We have identified four main elements to developing an organisation’s culture
1. Structures and Procedures

This area describes the overall design of the organisation, the reporting structures within it, and the nature of the individual roles/responsibilities throughout. These factors differ significantly across organisations and impact the responsibility for and speed of decision making and the efficacy of information flow within the organisation.  This dimension incorporates the hard aspects of an organisations culture and its policies and procedures for:

  • Setting targets
  • Measuring and rewarding performance
  • Helping people to learn/develop
  • Formal channels available for communication
2.  Communications and Information Management

This is concerned with the interchange of information and ideas and determines how effectively information flows up, down, and across the company.  Important aspects include information about business targets, performance measures, performance feedback, and changes to ways of working as well as the ways in which successes are acknowledged and people’s contributions recognised.

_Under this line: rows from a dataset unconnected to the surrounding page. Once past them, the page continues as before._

-- pv_equiv track=rewrite | github.com/shahzebnaqvi/Brolang | helper_functions.py | check_end_of_string
-- ===== SOURCE A (Python) =====
-- def check_end_of_string(string: str):
--     string = string[1:]  # removing first quotation mark
--     str_len = len(string)
--     iterator = 0
--     while iterator < str_len:
--         if(string[0] == "\\"):  # if char is backslash remove it and next char as it will have special meaning and can not end string
--             string = string[2:]
--             iterator += 2
--         if(len(string) == 1 and string == "\""):
--             return True
--         else:
--             string = string[1:]
--             iterator += 1
--     return False
-- ===== SOURCE B (Python) =====
-- def check_end_of_string(string: str):
--     # Single index pointer over the original string: no slicing, O(n).
--     n = len(string)
--     i = 1  # skip opening quotation mark
--     while i < n:
--         if string[i] == "\\":
--             i += 2  # backslash escapes the next char (A also drops one more below)
--         if i == n - 1 and string[i] == "\"":
--             return True
--         i += 1
--     return False
-- ===== Notes on version B (the rewrite author's own statement) =====
-- stated objective: faster
-- what changed: Replaces A's repeated front-slicing of the string (each while-iteration builds new substrings) by a single integer index pointer scanning the original string once.
import Mathlib
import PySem

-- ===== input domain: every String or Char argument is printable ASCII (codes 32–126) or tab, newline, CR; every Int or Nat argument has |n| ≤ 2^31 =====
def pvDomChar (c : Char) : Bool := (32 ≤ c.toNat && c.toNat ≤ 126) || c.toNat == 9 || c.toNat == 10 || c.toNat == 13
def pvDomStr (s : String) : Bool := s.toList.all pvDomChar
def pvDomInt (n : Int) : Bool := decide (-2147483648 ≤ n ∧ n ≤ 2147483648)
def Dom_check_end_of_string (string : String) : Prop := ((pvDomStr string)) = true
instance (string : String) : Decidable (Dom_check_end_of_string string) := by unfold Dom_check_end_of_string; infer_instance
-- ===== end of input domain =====

-- B replaces A's repeated front-slicing of the string by a single index pointer
-- over the original string: one linear pass instead of a new substring per step.

-- ===== PORT A =====
-- Transliteration of A's while-loop; the mutable `string` is the List Char state
-- (Python slices s[1:]/s[2:] on nonnegative bounds are exactly List.drop).
-- string[0] is read via headD: at every loop entry iterator < strLen guarantees
-- the list is nonempty in Python (len ≥ strLen - iterator), so the default is never used.
def pvALoop (s : List Char) (iterator strLen : Int) : Bool :=
  if iterator < strLen then
    let s1 := if s.headD ' ' = '\\' then s.drop 2 else s
    let it1 := if s.headD ' ' = '\\' then iterator + 2 else iterator
    if s1.length = 1 ∧ s1 = ['"'] then true
    else pvALoop (s1.drop 1) (it1 + 1) strLen
  else false
termination_by (strLen - iterator).toNat
decreasing_by split <;> omega

def check_end_of_string (string : String) : Bool :=
  let s := string.toList.drop 1          -- string = string[1:]
  pvALoop s 0 (s.length : Int)           -- str_len = len(string); iterator = 0

-- ===== PORT B =====
-- Transliteration of Source B: fixed string, moving index i; string[i] via pyGet?
-- (in Source B every access is guarded to be in range, so pyGet? always yields some).
def pvBLoop (s : List Char) (i n : Int) : Bool :=
  if i < n then
    let i1 := if PySem.List.pyGet? s i = some '\\' then i + 2 else i
    if i1 = n - 1 ∧ PySem.List.pyGet? s i1 = some '"' then true
    else pvBLoop s (i1 + 1) n
  else false
termination_by (n - i).toNat
decreasing_by split <;> omega

def check_end_of_string_alt (string : String) : Bool :=
  pvBLoop string.toList 1 (string.toList.length : Int)

-- ===== PRECONDITION & SPEC =====
def Spec_check_end_of_string (string : String) (out : Bool) : Prop := out = check_end_of_string_alt string
instance (string : String) (out : Bool) : Decidable (Spec_check_end_of_string string out) := by unfold Spec_check_end_of_string; infer_instance

-- ===== CLAIM (what is proved, stated in full; the proofs are below) =====
def Claim_equal_check_end_of_string : Prop := ∀ (string : String), Dom_check_end_of_string string → Spec_check_end_of_string string (check_end_of_string string)

-- ===== LEMMAS AND PROOFS =====

-- A's loop-exit test "remaining suffix is exactly [\"]" in terms of the fixed list and index.
theorem condA_iff (t : List Char) (m : Nat) :
    ((t.drop m).length = 1 ∧ t.drop m = ['"']) ↔ (t.length = m + 1 ∧ t[m]? = some '"') := by
  constructor
  · rintro ⟨h1, h2⟩
    have hl : t.length - m = 1 := by simpa using h1
    refine ⟨by omega, ?_⟩
    have : (t.drop m)[0]? = some '"' := by rw [h2]; rfl
    simpa [List.getElem?_drop] using this
  · rintro ⟨h1, h2⟩
    have hl : (t.drop m).length = 1 := by simp [h1]
    refine ⟨hl, ?_⟩
    obtain ⟨a, ha⟩ := List.length_eq_one_iff.mp hl
    have : (t.drop m)[0]? = some '"' := by simpa [List.getElem?_drop] using h2
    rw [ha] at this ⊢
    simpa using this

-- Invariant tying the two loops: A's shrinking suffix at iterator k is B's index k+1
-- into the full string c :: t.
theorem pvLoop_bridge (t : List Char) (c : Char) (k : Nat) :
    pvALoop (t.drop k) (k : Int) (t.length : Int) =
      pvBLoop (c :: t) ((k : Int) + 1) ((t.length : Int) + 1) := by
  rw [pvALoop, pvBLoop]
  by_cases h : (k : Int) < (t.length : Int)
  · have hk : k < t.length := by exact_mod_cast h
    have h' : (k : Int) + 1 < (t.length : Int) + 1 := by omega
    have hd : (t.drop k).headD ' ' = t[k] := by
      have : (t.drop k)[0]? = some t[k] := by simp [List.getElem?_drop, hk]
      simp [List.head?_eq_getElem?, this]
    have hget : PySem.List.pyGet? (c :: t) ((k : Int) + 1) = t[k]? := by
      rw [PySem.List.pyGet?_cons_succ, PySem.List.pyGet?_natCast]
    rw [if_pos h, if_pos h']
    by_cases hx : t[k] = '\\'
    · -- escape branch: both sides advance by 2, then test, then by 1 more
      have hg : PySem.List.pyGet? (c :: t) ((k : Int) + 1) = some '\\' := by
        rw [hget]; simp [hk, hx]
      simp only [hd, hx, hg, if_true, List.drop_drop]
      have hcond : ((t.drop (k + 2)).length = 1 ∧ t.drop (k + 2) = ['"']) ↔
          ((k : Int) + 1 + 2 = (t.length : Int) + 1 - 1 ∧
            PySem.List.pyGet? (c :: t) ((k : Int) + 1 + 2) = some '"') := by
        rw [condA_iff]
        have : (k : Int) + 1 + 2 = ((k + 2 : Nat) : Int) + 1 := by push_cast; ring
        rw [this, PySem.List.pyGet?_cons_succ, PySem.List.pyGet?_natCast]
        constructor
        · rintro ⟨h1, h2⟩; exact ⟨by omega, by simpa [Nat.add_comm] using h2⟩
        · rintro ⟨h1, h2⟩; exact ⟨by omega, by simpa [Nat.add_comm] using h2⟩
      by_cases hc : (t.drop (k + 2)).length = 1 ∧ t.drop (k + 2) = ['"']
      · rw [if_pos hc, if_pos (hcond.mp hc)]
      · rw [if_neg hc, if_neg (fun hh => hc (hcond.mpr hh))]
        have e2 : (k : Int) + 2 + 1 = ((k + 3 : Nat) : Int) := by push_cast; ring
        have e3 : (k : Int) + 1 + 2 + 1 = ((k + 3 : Nat) : Int) + 1 := by push_cast; ring
        rw [e2, e3]
        exact pvLoop_bridge t c (k + 3)
    · -- plain branch: both sides test, then advance by 1
      have hg : ¬ PySem.List.pyGet? (c :: t) ((k : Int) + 1) = some '\\' := by
        rw [hget]; simp [hk, hx]
      simp only [hd, hx, hg, if_false]
      have hcond : ((t.drop k).length = 1 ∧ t.drop k = ['"']) ↔
          ((k : Int) + 1 = (t.length : Int) + 1 - 1 ∧
            PySem.List.pyGet? (c :: t) ((k : Int) + 1) = some '"') := by
        rw [condA_iff, hget]
        constructor
        · rintro ⟨h1, h2⟩; exact ⟨by omega, h2⟩
        · rintro ⟨h1, h2⟩; exact ⟨by omega, h2⟩
      by_cases hc : (t.drop k).length = 1 ∧ t.drop k = ['"']
      · rw [if_pos hc, if_pos (hcond.mp hc)]
      · rw [if_neg hc, if_neg (fun hh => hc (hcond.mpr hh))]
        have e1 : List.drop 1 (List.drop k t) = List.drop (k + 1) t := by
          rw [List.drop_drop, Nat.add_comm]
        have e2 : (k : Int) + 1 = ((k + 1 : Nat) : Int) := by push_cast; ring
        rw [e1, e2]
        exact pvLoop_bridge t c (k + 1)
  · have h' : ¬ ((k : Int) + 1 < (t.length : Int) + 1) := by omega
    rw [if_neg h, if_neg h']
termination_by t.length - k
decreasing_by all_goals omega

-- ===== VERDICT (by name: the statement is the Claim_ definition above) =====
theorem check_end_of_string_spec : Claim_equal_check_end_of_string := by
  intro string _
  unfold Spec_check_end_of_string check_end_of_string check_end_of_string_alt
  cases h : string.toList with
  | nil => rw [pvALoop, pvBLoop]; norm_num
  | cons c t =>
      have := pvLoop_bridge t c 0
      simpa using this
-- the heart: A's per-index sum equals B's prefix-sum formula, entry by entry
theorem pvMain (e : List (Int × Int)) (he : e.Pairwise (fun p q => p.1 < q.1)) :
    ∀ (rest pre : List (Int × Int)), e = pre ++ rest →
      rest.map (fun p => pvInner p.1 (pvOcc e p.2)) = pvBOut e pre rest := by
  intro rest
  induction rest with
  | nil => intro pre h; simp [pvBOut]
  | cons p t ih =>
    intro pre h
    subst h
    have hpw := he
    rw [List.pairwise_append] at hpw
    have hpre : ∀ a ∈ pre, a.1 < p.1 := fun a ha => hpw.2.2 a ha p (by simp)
    have ht : ∀ b ∈ t, p.1 < b.1 := by
      have := hpw.2.1
      rw [List.pairwise_cons] at this
      exact this.1
    have hocc : pvOcc (pre ++ p :: t) p.2 = pvOcc pre p.2 ++ p.1 :: pvOcc t p.2 := by
      simp [pvOcc, List.filter_append]
    have hcnt : pvCnt (pre ++ p :: t) p.2 = pvCnt pre p.2 + 1 + pvCnt t p.2 := by
      simp [pvCnt, List.filter_append]; ring
    have hsm : pvSm (pre ++ p :: t) p.2 = pvSm pre p.2 + p.1 + pvSm t p.2 := by
      simp [pvSm, hocc]; ring
    have hL1 : pvInner p.1 (pvOcc pre p.2) = pvCnt pre p.2 * p.1 - pvSm pre p.2 := by
      rw [pvInnerLe]
      · simp [pvOcc, pvCnt, pvSm]
      · intro j hj
        simp only [pvOcc, List.mem_map] at hj
        obtain ⟨a, ha, rfl⟩ := hj
        exact le_of_lt (hpre a (List.mem_of_mem_filter ha))
    have hL2 : pvInner p.1 (pvOcc t p.2) = pvSm t p.2 - pvCnt t p.2 * p.1 := by
      rw [pvInnerGe]
      · simp [pvOcc, pvCnt, pvSm]
      · intro j hj
        simp only [pvOcc, List.mem_map] at hj
        obtain ⟨a, ha, rfl⟩ := hj
        exact le_of_lt (ht a (List.mem_of_mem_filter ha))
    simp only [List.map_cons, pvBOut]
    congr 1
    · rw [hocc]
      have hsplit : pvInner p.1 (pvOcc pre p.2 ++ p.1 :: pvOcc t p.2)
           = pvInner p.1 (pvOcc pre p.2) + pvInner p.1 (pvOcc t p.2) := by
        simp [pvInner, List.map_append]
      rw [hsplit, hL1, hL2, hcnt, hsm]
      ring
    · exact ih (pre ++ [p]) (by simp)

It examines the availability of information, access to it in all formats, and communication practices.  It includes the ways in which people exchange views and ideas, solve problems, and are involved in changes to working practices and procedures.

3.  Relationships

This dimension describes the nature of the interactions between people vertically and horizontally across the organisation.  Formal positional power, authority, technical expertise, shared purpose, knowledge, and political influence can define these interactions. People’s relationships at work are characterised by their behaviour towards each other; the things that people say or do or don’t say or do in the workplace.

Across organisations, there are wide variations in the expectations of managers and employees, of themselves and of each other.  These variations are particularly apparent in situations involving performance feedback, employee reward, and recognition.

4.  Style

This captures the least tangible aspects of an organisation’s culture: the informal rules and procedures influencing ‘how we do things around here’.  An organisation’s cultural style is highly influenced by the values and beliefs of its people, both spoken and unspoken.  Style becomes apparent across a range of people-related issues, including:

  • Target setting
  • Performance measurement/feedback
  • Managing change
  • Learning and development and employee communication

The organisation’s style in relation to these issues is unlikely to be described in a staff handbook or to be formalised in any sense but will be understood and recognised by everyone.


These four dimensions are exhibited across a continuum from a highly traditional ‘command and control’ culture to increasing participation/employee involvement and ultimately mature self-direction or empowerment.

There is no one perfect template for a culture that will work for every organisation.  Some degrees of empowerment is more suitable for some organisations and not others.  However, alignment across the four dimensions appears to be a key factor in influencing how well the overall culture supports the business needs.  If Structures and Procedures reflect a self-directed culture and yet Communication and Information Management are highly traditional, then this is likely to hinder performance.

Understanding the main dimensions contributing to overall culture helps organisations to make the seemingly intangible more tangible.  Simple techniques like focus groups, employee surveys, and structured interviews can be used to assess the current situation against indicators of each of the four dimensions.

The same techniques can be used to describe the desired culture.  ‘Sizing the gap’ in this way helps organisations (and teams) to describe an apparently intangible task – culture change – in concrete terms and provides a ready-made agenda for change.

Now, many years on, Bourton Group still uses this framework, Organisational Culture Profile ™, to help organisations to drive performance improvement through culture change.  Making improvements to culture has become the way to make change sustainable.